ЕВА, ВОЗМОЖНО, МНЕ НАДО БЫ ДЕЙСТВОВАТЬ ИНАЧЕ. Я НЕ ЗНАЮ.
Я помог Биллу Меллингсу наутро справиться с похмельем, и он
ничего не заподозрил. Он был очень порядочным стариком, и я был страшно доволен
тем, что его никогда не обеспокоит вопрос, а не сделал ли он чего. И никто его
не накажет, потому что, я уверен, никто никогда не сможет меня поймать. А даже
если и поймают, то не думаю, чтобы ему грозили неприятности. Ведь в конце-то
концов его дядя был сенатором.
Я был способен стать кем угодно. Я мог полностью сочинить
свое прошлое — рождение, имя, образование и т.д. — и я мог поставить себя кем
угодно в современном мне обществе. Все, что для этого требуется — связаться с
Центром через метеорологическую станцию. Достаточно создать запись — и я буду
существовать в любом воплощении, которое сочиню.

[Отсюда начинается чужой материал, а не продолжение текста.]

-- pv_equiv track=rewrite | github.com/nkoturovic/occams-code | scripts/repo-ingest.py | _parse_go_deps
-- ===== SOURCE A (Python) =====
-- def _parse_go_deps(content: str) -> list[str]:
--     """Extract module hints from go.mod."""
--     hints: list[str] = []
--     _GO_HINTS = {
--         "gin-gonic": "Gin",
--         "echo": "Echo",
--         "fiber": "Fiber",
--         "chi": "Chi",
--         "gorm": "GORM",
--         "sqlx": "sqlx (Go)",
--         "grpc": "gRPC",
--     }
--     for line in content.splitlines():
--         line_lower = line.lower()
--         for key, label in _GO_HINTS.items():
--             if key in line_lower and label not in hints:
--                 hints.append(label)
--     return hints
-- ===== SOURCE B (Python) =====
-- def _first_line_with(lines, key):
--     for i, line in enumerate(lines):
--         if key in line:
--             return i
--     return None
--
--
-- def _parse_go_deps(content: str) -> list[str]:
--     """Extract module hints from go.mod."""
--     _GO_HINTS = {
--         "gin-gonic": "Gin",
--         "echo": "Echo",
--         "fiber": "Fiber",
--         "chi": "Chi",
--         "gorm": "GORM",
--         "sqlx": "sqlx (Go)",
--         "grpc": "gRPC",
--     }
--     lines = [line.lower() for line in content.splitlines()]
--     n = len(_GO_HINTS)
--     ranked = []
--     for pos, (key, label) in enumerate(_GO_HINTS.items()):
--         row = _first_line_with(lines, key)
--         if row is not None:
--             # rank encodes the pair (row, pos) lexicographically, since pos < n
--             ranked.append((row * n + pos, label))
--     ranked.sort(key=lambda t: t[0])
--     return [label for _, label in ranked]
-- ===== Notes on version B (the rewrite author's own statement) =====
-- stated objective: alternative
-- what changed: Inverts the traversal: instead of A's per-line scan appending labels guarded by a membership dedup, B searches per hint for the first line containing its key, tags each hit with a numeric rank encoding (first-line, dict-position) lexicographically, sorts the hits by rank, and reads off the labels.
import Mathlib
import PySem

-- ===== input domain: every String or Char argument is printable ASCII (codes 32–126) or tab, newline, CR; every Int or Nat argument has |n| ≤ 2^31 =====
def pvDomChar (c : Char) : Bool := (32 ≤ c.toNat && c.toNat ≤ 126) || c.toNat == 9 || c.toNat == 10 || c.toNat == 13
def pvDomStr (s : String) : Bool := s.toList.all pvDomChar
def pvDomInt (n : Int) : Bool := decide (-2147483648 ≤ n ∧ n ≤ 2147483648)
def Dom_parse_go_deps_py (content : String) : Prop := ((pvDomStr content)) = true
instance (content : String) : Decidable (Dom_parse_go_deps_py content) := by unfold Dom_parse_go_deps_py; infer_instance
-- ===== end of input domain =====

-- B inverts the traversal: per hint it finds the first line containing the key, ranks each hit by
-- (first line, dict position) encoded as row*n+pos, sorts by rank and reads off labels (alternative algorithm).


-- ===== PORT A =====
-- the _GO_HINTS dict literal (insertion order), shared by both ports
def goHints : List (String × String) :=
  [("gin-gonic", "Gin"), ("echo", "Echo"), ("fiber", "Fiber"), ("chi", "Chi"),
   ("gorm", "GORM"), ("sqlx", "sqlx (Go)"), ("grpc", "gRPC")]

def parse_go_deps_py (content : String) : List String :=
  (PySem.Str.splitlines content).foldl (fun hints line =>
    goHints.foldl (fun hints kl =>
      if PySem.Str.isIn kl.1 (PySem.Str.lower line) && !hints.contains kl.2 then hints ++ [kl.2]
      else hints) hints) []

-- ===== PORT B =====
-- Python's enumerate(xs) starting at i
def pyEnum {α : Type} (i : Nat) : List α → List (Nat × α)
  | [] => []
  | x :: xs => (i, x) :: pyEnum (i + 1) xs

-- _first_line_with(lines, key): index of the first line containing key (i is the running counter)
def fidx (key : String) : List String → Nat → Option Nat
  | [], _ => none
  | l :: ls, i => if PySem.Str.isIn key l then some i else fidx key ls (i + 1)

def parse_go_deps_py_alt (content : String) : List String :=
  (PySem.List.sorted
    ((pyEnum 0 goHints).foldl (fun acc h =>
      match fidx h.2.1 ((PySem.Str.splitlines content).map PySem.Str.lower) 0 with
      | some row => acc ++ [(row * goHints.length + h.1, h.2.2)]
      | none => acc) ([] : List (Nat × String)))
    (fun t => t.1)).map (fun t => t.2)

-- ===== PRECONDITION & SPEC =====
def Spec_parse_go_deps_py (content : String) (out : List String) : Prop := out = parse_go_deps_py_alt content
instance (content : String) (out : List String) : Decidable (Spec_parse_go_deps_py content out) := by unfold Spec_parse_go_deps_py; infer_instance

-- ===== CLAIM (what is proved, stated in full; the proofs are below) =====
def Claim_equal_parse_go_deps_py : Prop := ∀ (content : String), Dom_parse_go_deps_py content → Spec_parse_go_deps_py content (parse_go_deps_py content)

-- ===== LEMMAS AND PROOFS =====

-- canonical per-line emission of ranked (row*n+pos, label) pairs from the pool r of not-yet-matched hints
def emit (n : Nat) : Nat → List String → List (Nat × String × String) → List (Nat × String)
  | _, [], _ => []
  | i, l :: ls, r =>
      ((r.filter (fun h => PySem.Str.isIn h.2.1 l)).map (fun h => (i * n + h.1, h.2.2)))
        ++ emit n (i + 1) ls (r.filter (fun h => !PySem.Str.isIn h.2.1 l))

theorem foldl_optAppend {γ β : Type} (f : γ → Option Nat) (g : γ → Nat → β) :
    ∀ (l : List γ) (acc : List β),
    l.foldl (fun acc x => match f x with | some row => acc ++ [g x row] | none => acc) acc
      = acc ++ l.filterMap (fun x => (f x).map (g x)) := by
  intro l
  induction l with
  | nil => intro acc; simp
  | cons x xs ih =>
    intro acc
    cases hx : f x <;> simp [List.foldl_cons, hx, ih]

theorem innerA (ll : String) :
    ∀ (items : List (String × String)) (acc : List String),
    (items.map (fun kl => kl.2)).Nodup →
    items.foldl (fun hints kl =>
        if PySem.Str.isIn kl.1 ll && !hints.contains kl.2 then hints ++ [kl.2] else hints) acc
      = acc ++ (items.filter (fun kl => PySem.Str.isIn kl.1 ll && !acc.contains kl.2)).map (fun kl => kl.2) := by
  intro items
  induction items with
  | nil => intro acc _; simp
  | cons kl rest ih =>
    intro acc hnd
    simp only [List.map_cons, List.nodup_cons] at hnd
    obtain ⟨hlab, hnd⟩ := hnd
    simp only [List.foldl_cons, List.filter_cons]
    by_cases hc : (PySem.Str.isIn kl.1 ll && !acc.contains kl.2) = true
    · rw [if_pos hc, if_pos hc, ih _ hnd]
      have hcongr : rest.filter (fun kl' => PySem.Str.isIn kl'.1 ll && !(acc ++ [kl.2]).contains kl'.2)
          = rest.filter (fun kl' => PySem.Str.isIn kl'.1 ll && !acc.contains kl'.2) := by
        apply List.filter_congr
        intro kl' hmem
        have hne : kl'.2 ≠ kl.2 := by
          intro heq
          exact hlab (List.mem_map.mpr ⟨kl', hmem, heq⟩)
        have : (acc ++ [kl.2]).contains kl'.2 = acc.contains kl'.2 := by
          simp [hne]
        rw [this]
      rw [hcongr]
      simp
    · rw [if_neg hc, if_neg hc, ih _ hnd]

theorem pyEnum_filter_map {β : Type} (f : String × String → Bool) (g : String × String → β) :
    ∀ (items : List (String × String)) (i : Nat),
    ((pyEnum i items).filter (fun h => f h.2)).map (fun h => g h.2) = (items.filter f).map g := by
  intro items
  induction items with
  | nil => intro i; rfl
  | cons kl rest ih =>
    intro i
    simp only [pyEnum, List.filter_cons]
    by_cases hc : f kl = true
    · simp [hc, ih]
    · simp only [Bool.not_eq_true] at hc
      simp [hc, ih]

theorem mem_pyEnum_snd {α : Type} :
    ∀ (items : List α) (i : Nat) (h : Nat × α), h ∈ pyEnum i items → h.2 ∈ items := by
  intro items
  induction items with
  | nil => intro i h hm; cases hm
  | cons x xs ih =>
    intro i h hm
    cases hm with
    | head => exact List.mem_cons_self
    | tail _ hm => exact List.mem_cons_of_mem _ (ih _ _ hm)

-- with distinct labels, membership of kl.2 in the labels of a filtered list decides the predicate at kl
theorem contains_filter_labels (items : List (String × String))
    (hnd : (items.map (fun kl => kl.2)).Nodup) (p : String × String → Bool)
    (kl : String × String) (hmem : kl ∈ items) :
    ((items.filter p).map (fun kl' => kl'.2)).contains kl.2 = p kl := by
  by_cases hp : p kl = true
  · rw [hp]
    have : kl.2 ∈ (items.filter p).map (fun kl' => kl'.2) :=
      List.mem_map.mpr ⟨kl, List.mem_filter.mpr ⟨hmem, hp⟩, rfl⟩
    simpa using this
  · simp only [Bool.not_eq_true] at hp
    rw [hp]
    simp only [Bool.eq_false_iff, ne_eq, List.contains_iff_mem]
    intro hin
    obtain ⟨kl', hmem', heq⟩ := List.mem_map.mp hin
    have hmem'' := (List.mem_filter.mp hmem').1
    have : kl' = kl := List.inj_on_of_nodup_map hnd hmem'' hmem heq
    rw [this] at hmem'
    have := (List.mem_filter.mp hmem').2
    rw [hp] at this
    cases this

theorem A_main :
    ∀ (L : List String) (acc : List String) (i : Nat),
    L.foldl (fun hints ll => goHints.foldl (fun hints kl =>
        if PySem.Str.isIn kl.1 ll && !hints.contains kl.2 then hints ++ [kl.2] else hints) hints) acc
      = acc ++ (emit goHints.length i L
          ((pyEnum 0 goHints).filter (fun h => !acc.contains h.2.2))).map (fun t => t.2) := by
  have hnd : (goHints.map (fun kl => kl.2)).Nodup := by decide
  intro L
  induction L with
  | nil => intro acc i; simp [emit]
  | cons l L ih =>
    intro acc i
    simp only [List.foldl_cons]
    rw [innerA l goHints acc hnd, ih _ (i + 1)]
    simp only [emit, List.map_append, ← List.append_assoc]
    congr 1
    · -- acc ++ matched labels = acc ++ (r.filter match).map (·.2.2)
      congr 1
      rw [← pyEnum_filter_map (fun kl => PySem.Str.isIn kl.1 l && !acc.contains kl.2) (fun kl => kl.2) goHints 0,
        List.map_map, List.filter_filter]
      rfl
    · -- pools agree
      apply congrArg
      apply congrArg
      rw [List.filter_filter]
      apply List.filter_congr
      intro h hmem
      have hsnd : h.2 ∈ goHints := mem_pyEnum_snd goHints 0 h hmem
      rw [List.contains_append,
        contains_filter_labels goHints hnd (fun kl => PySem.Str.isIn kl.1 l && !acc.contains kl.2) h.2 hsnd]
      cases hA : acc.contains h.2.2 <;> cases hm : PySem.Str.isIn h.2.1 l <;> simp

theorem filterMap_some_eq_map {α β : Type} (g : α → β) (s : List α) :
    s.filterMap (fun x => some (g x)) = s.map g := by
  simp

theorem emit_perm (n : Nat) :
    ∀ (L : List String) (i : Nat) (r : List (Nat × String × String)),
    (emit n i L r).Perm
      (r.filterMap (fun h => (fidx h.2.1 L i).map (fun row => (row * n + h.1, h.2.2)))) := by
  intro L
  induction L with
  | nil =>
    intro i r
    have : r.filterMap (fun h => (fidx h.2.1 [] i).map (fun row => (row * n + h.1, h.2.2))) = [] := by
      rw [List.filterMap_eq_nil_iff]
      intro h _
      rfl
    rw [this]
    exact List.Perm.refl _
  | cons l L ih =>
    intro i r
    have hsplit : (r.filter (fun h => PySem.Str.isIn h.2.1 l) ++ r.filter (fun h => !PySem.Str.isIn h.2.1 l)).Perm r :=
      List.filter_append_perm _ r
    have h1 : (r.filter (fun h => PySem.Str.isIn h.2.1 l)).filterMap
        (fun h => (fidx h.2.1 (l :: L) i).map (fun row => (row * n + h.1, h.2.2)))
        = (r.filter (fun h => PySem.Str.isIn h.2.1 l)).map (fun h => (i * n + h.1, h.2.2)) := by
      rw [List.filterMap_congr (g := fun h => some (i * n + h.1, h.2.2)) ?_, filterMap_some_eq_map]
      intro h hmem
      have hin := (List.mem_filter.mp hmem).2
      simp only [PySem.Str.isIn] at hin
      simp [fidx, hin]
    have h2 : (r.filter (fun h => !PySem.Str.isIn h.2.1 l)).filterMap
        (fun h => (fidx h.2.1 (l :: L) i).map (fun row => (row * n + h.1, h.2.2)))
        = (r.filter (fun h => !PySem.Str.isIn h.2.1 l)).filterMap
            (fun h => (fidx h.2.1 L (i + 1)).map (fun row => (row * n + h.1, h.2.2))) := by
      apply List.filterMap_congr
      intro h hmem
      have hin := (List.mem_filter.mp hmem).2
      simp only [Bool.not_eq_eq_eq_not, Bool.not_true, PySem.Str.isIn] at hin
      simp [fidx, hin]
    have step1 : (emit n i (l :: L) r).Perm
        ((r.filter (fun h => PySem.Str.isIn h.2.1 l)).map (fun h => (i * n + h.1, h.2.2))
          ++ (r.filter (fun h => !PySem.Str.isIn h.2.1 l)).filterMap
              (fun h => (fidx h.2.1 L (i + 1)).map (fun row => (row * n + h.1, h.2.2)))) :=
      List.Perm.append_left _ (ih (i + 1) _)
    have step2 : ((r.filter (fun h => PySem.Str.isIn h.2.1 l)).map (fun h => (i * n + h.1, h.2.2))
          ++ (r.filter (fun h => !PySem.Str.isIn h.2.1 l)).filterMap
              (fun h => (fidx h.2.1 L (i + 1)).map (fun row => (row * n + h.1, h.2.2))))
        = (r.filter (fun h => PySem.Str.isIn h.2.1 l) ++ r.filter (fun h => !PySem.Str.isIn h.2.1 l)).filterMap
            (fun h => (fidx h.2.1 (l :: L) i).map (fun row => (row * n + h.1, h.2.2))) := by
      rw [List.filterMap_append, h1, h2]
    exact (step2 ▸ step1).trans (hsplit.filterMap _)

theorem emit_rank_lb (n : Nat) :
    ∀ (L : List String) (i : Nat) (r : List (Nat × String × String)),
    ∀ x ∈ emit n i L r, i * n ≤ x.1 := by
  intro L
  induction L with
  | nil => intro i r x hx; cases hx
  | cons l L ih =>
    intro i r x hx
    rw [emit, List.mem_append] at hx
    cases hx with
    | inl hx =>
      obtain ⟨h, _, heq⟩ := List.mem_map.mp hx
      rw [← heq]
      exact Nat.le_add_right _ _
    | inr hx =>
      have := ih (i + 1) _ x hx
      calc i * n ≤ (i + 1) * n := Nat.mul_le_mul_right n (Nat.le_succ i)
        _ ≤ x.1 := this

theorem emit_pairwise (n : Nat) :
    ∀ (L : List String) (i : Nat) (r : List (Nat × String × String)),
    r.Pairwise (fun a b => a.1 < b.1) → (∀ h ∈ r, h.1 < n) →
    (emit n i L r).Pairwise (fun a b => a.1 < b.1) := by
  intro L
  induction L with
  | nil => intro i r _ _; exact List.Pairwise.nil
  | cons l L ih =>
    intro i r hpw hbd
    rw [emit]
    apply List.pairwise_append.mpr
    refine ⟨?_, ?_, ?_⟩
    · apply List.Pairwise.map
      · intro a b hab
        exact Nat.add_lt_add_left hab (i * n)
      · exact hpw.filter _
    · apply ih (i + 1)
      · exact hpw.filter _
      · intro h hm
        exact hbd h (List.mem_filter.mp hm).1
    · intro x hx y hy
      obtain ⟨h, hhm, heq⟩ := List.mem_map.mp hx
      have hb : h.1 < n := hbd h (List.mem_filter.mp hhm).1
      have hylb : (i + 1) * n ≤ y.1 := emit_rank_lb n L (i + 1) _ y hy
      rw [← heq]
      calc i * n + h.1 < i * n + n := Nat.add_lt_add_left hb _
        _ = (i + 1) * n := by ring
        _ ≤ y.1 := hylb

-- ===== VERDICT (by name: the statement is the Claim_ definition above) =====
theorem parse_go_deps_py_spec : Claim_equal_parse_go_deps_py := by
  intro content _
  unfold Spec_parse_go_deps_py parse_go_deps_py parse_go_deps_py_alt
  rw [foldl_optAppend (fun h => fidx h.2.1 ((PySem.Str.splitlines content).map PySem.Str.lower) 0)
    (fun h row => (row * goHints.length + h.1, h.2.2)) (pyEnum 0 goHints) []]
  rw [← List.foldl_map (f := PySem.Str.lower)
    (g := fun hints ll => goHints.foldl (fun hints kl =>
      if PySem.Str.isIn kl.1 ll && !hints.contains kl.2 then hints ++ [kl.2] else hints) hints)]
  rw [A_main ((PySem.Str.splitlines content).map PySem.Str.lower) [] 0]
  have hE : (pyEnum 0 goHints).filter (fun h => !(List.contains ([] : List String) h.2.2)) = pyEnum 0 goHints := by
    decide
  rw [hE]
  have hsorted : PySem.List.sorted
      ((pyEnum 0 goHints).filterMap (fun h =>
        (fidx h.2.1 ((PySem.Str.splitlines content).map PySem.Str.lower) 0).map
          (fun row => (row * goHints.length + h.1, h.2.2))))
      (fun t => t.1)
      = emit goHints.length 0 ((PySem.Str.splitlines content).map PySem.Str.lower) (pyEnum 0 goHints) := by
    apply PySem.List.sorted_eq_of_perm_of_pairwise_lt
    · exact emit_perm goHints.length _ 0 (pyEnum 0 goHints)
    · apply emit_pairwise
      · decide
      · decide
  simp only [List.nil_append]
  rw [hsorted]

НО, ЕВА, Я ХОТЕЛ ТЕБЯ. Я — НУ…
Я думаю, что правительство время от времени проделывало
нечто подобное. Но я уверен, что никто не подозревал о существовании
независимого подрядчика.
Я знал многое из того, что ценилось — и, пожалуй, более чем
необходимо — относительно детектора лжи и сыворотки правды — я ведь скрывал
свое имя. Вы знаете, что детектор лжи ненамного изменился с ХХ века? Были,
конечно, способы определения по поту, отпечаткам пальцев и другие — но вещи
посложнее испытывались в лабораториях. То главное, на что полагались сейчас —
это записи в Системе. Все другое немного стоило в суде. Наркотики — другое
дело.
Мозг с патологией мог сопротивляться и амталу, и пентоталу.
Но были и ребята с наркопробой.
Что такое наркопроба?
Когда идешь искать работу, то проходишь тест на
сообразительность или на способности — инвентаризацию личности. Я уверен, что
все прошли через это, и все данные заложены в Центр. В случае необходимости вы
можете поднять их. Они открываются в вашей юности и ведутся всю жизнь эти
проклятые записи. Вы проходите то, что психологи называют пробой личности. Это
значит, что вы считаете глупостями именно то, что именуется глупостями в
книгах.
Итак, вы учитесь давать тот ответ, который они ищут. Вы
заучиваете маленькие экономящие время фокусы. Вы чувствуете безопасность, вы
знаете, что это игра — и игра сознательная.
Это нечто подобное.
Если вы не боитесь и если вам и раньше доводилось пробовать
наркотики для этих целей, вы можете сопротивляться.
Наркопроба есть не что иное, как приобретение опыта
сопротивления действию «сыворотки правды».
— К черту! Я спрашиваю, ты отвечаешь, — сказал я.
Я решил, что старый испытанный метод допроса лучше: пытки и
угрозы пытками.
И я их использовал.
Я встал рано утром и приготовил завтрак. Налив стакан
апельсинового сока, я встряхнул его за плечо.
— Что, черт бы тебя…
— Завтрак, — сказал я. — На, выпей.
Он выпил, и мы отправились на кухню завтракать.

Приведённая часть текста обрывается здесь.